L'absence d'étiologie organique ou iatrogène évidente

L'absence d'étiologie organique ou iatrogène évidente doit faire rechercher des manifestations cliniques témoignant d'une hypersensibilité, tels que des points gâchettes au niveau des muscles de la paroi abdominale, du périnée ou de la partie profonde des fesses, d'authentiques troubles vasomoteurs (testicule « bouillant », fesse froide), des aspects érythémateux ou inflammatoires constatés à l'examen des bourses. En effet, les douleurs pelvi-périnéales chroniques, ne doivent plus être considérées comme des symptômes uniquement en rapport avec une pathologie d'organe mais peuvent témoigner de dysfonctionnement de la régulation des messages douloureux du pelvis et du périnée et débordent largement d'une systématisation organique ou neurologique.

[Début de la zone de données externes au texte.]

-- pv_equiv track=rewrite | github.com/diegorandolp/2025-1 | Competitiva/s5_c.py | solve
-- ===== SOURCE A (Python) =====
-- def solve(n, nums, k):
--     cost = [0] * n
--     last_idx = [-1] * n
--     for i in range(1, n):
--         min_idx = i-1
--         min_cost = cost[i-1] + abs(nums[i] - nums[i-1])
--         for j in range(1, k + 1):
--             if i-j >= 0:
--                 new_cost = cost[i-j] + abs(nums[i] - nums[i-j])
--                 if new_cost < min_cost:
--                     min_cost = new_cost
--                     min_idx = j
--         last_idx = min_idx
--         cost[i] = min_cost
--     return cost[n-1]
-- ===== SOURCE B (Python) =====
-- def solve(n, nums, k):
--     # Dijkstra on the jump graph: vertices 0..n-1, edges j -> t for
--     # 0 < t-j <= max(k,1) with weight |nums[t]-nums[j]| (the adjacent step is
--     # always allowed, as in the original).  Weights are nonnegative, so
--     # settling the unsettled vertex of minimum tentative distance and relaxing
--     # its successors yields the shortest 0 -> n-1 distance.
--     steps = max(k, 1)
--     dist = [None] * n
--     dist[0] = 0
--     settled = [False] * n
--     for _ in range(n):
--         u = -1
--         for v in range(n):
--             if not settled[v] and dist[v] is not None and (u == -1 or dist[v] < dist[u]):
--                 u = v
--         settled[u] = True
--         for t in range(u + 1, min(u + steps, n - 1) + 1):
--             c = dist[u] + abs(nums[t] - nums[u])
--             if dist[t] is None or c < dist[t]:
--                 dist[t] = c
--     return dist[n - 1]
-- ===== Notes on version B (the rewrite author's own statement) =====
-- stated objective: alternative
-- what changed: A fills a DP table in index order, scanning the up-to-k predecessors of each position; B runs Dijkstra's algorithm on the jump graph instead: it repeatedly settles the unsettled vertex of minimum tentative distance (in distance order, not index order) and relaxes its up-to-k successors, correct because all edge weights |nums[t]-nums[j]| are nonnegative.
import Mathlib
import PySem

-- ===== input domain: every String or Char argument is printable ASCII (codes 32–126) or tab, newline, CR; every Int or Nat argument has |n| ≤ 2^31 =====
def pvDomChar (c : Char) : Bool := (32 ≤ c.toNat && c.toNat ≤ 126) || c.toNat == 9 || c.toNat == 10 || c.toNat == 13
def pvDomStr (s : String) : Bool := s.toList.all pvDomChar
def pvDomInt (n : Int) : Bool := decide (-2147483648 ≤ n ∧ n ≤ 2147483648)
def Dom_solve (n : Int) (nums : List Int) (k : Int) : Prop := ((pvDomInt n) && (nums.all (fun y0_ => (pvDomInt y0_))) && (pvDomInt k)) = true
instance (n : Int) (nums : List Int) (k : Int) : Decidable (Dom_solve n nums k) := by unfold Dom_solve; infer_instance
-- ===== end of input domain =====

La démarche clinique doit donc être globale et prendre en compte tous les aspects de la douleur y compris ses composantes fonctionnelles et émotionnelles.

 

Conclusion

Le testicule est un organe d'origine abdomino-pelvienne et non périnéale, d'innervation sympathique et non sacrée.

Il est essentiel de faire la distinction entre des douleurs épididymo-testiculaires et des douleurs du scrotum (douleurs scrotales vraies).

Devant une douleur épididymo-testiculaire chronique, les points clés sont : d'éliminer une pathologie urologique locale ; d'évoquer un processus neurologique sur les caractéristiques sémiologiques de la symptomatologie ; d'évoquer les atteintes nerveuses tronculaires d'origine pariétale haute et postopératoires grâce à l'analyse des antécédents et des cicatrices ; de connaître la grande fréquence des douleurs épididymo-testiculaires projetées notamment d'origine rachidienne et thoracolombaires ; d'effectuer un bloc anesthésique du cordon spermatique à titre de test diagnostique ; le bloc anesthésique du cordon doit être effectué avant tout geste invasif ; informer les patients du risque de douleurs épididymo-testiculaires chroniques après certaines interventions abdomino-pelviennes ou vasectomie.

 

Conflit d'intérêt

Aucun.

 
Remerciements

Les auteurs remercient le Dr Emeric Lacarrière pour son aide à la traduction en anglais du résumé.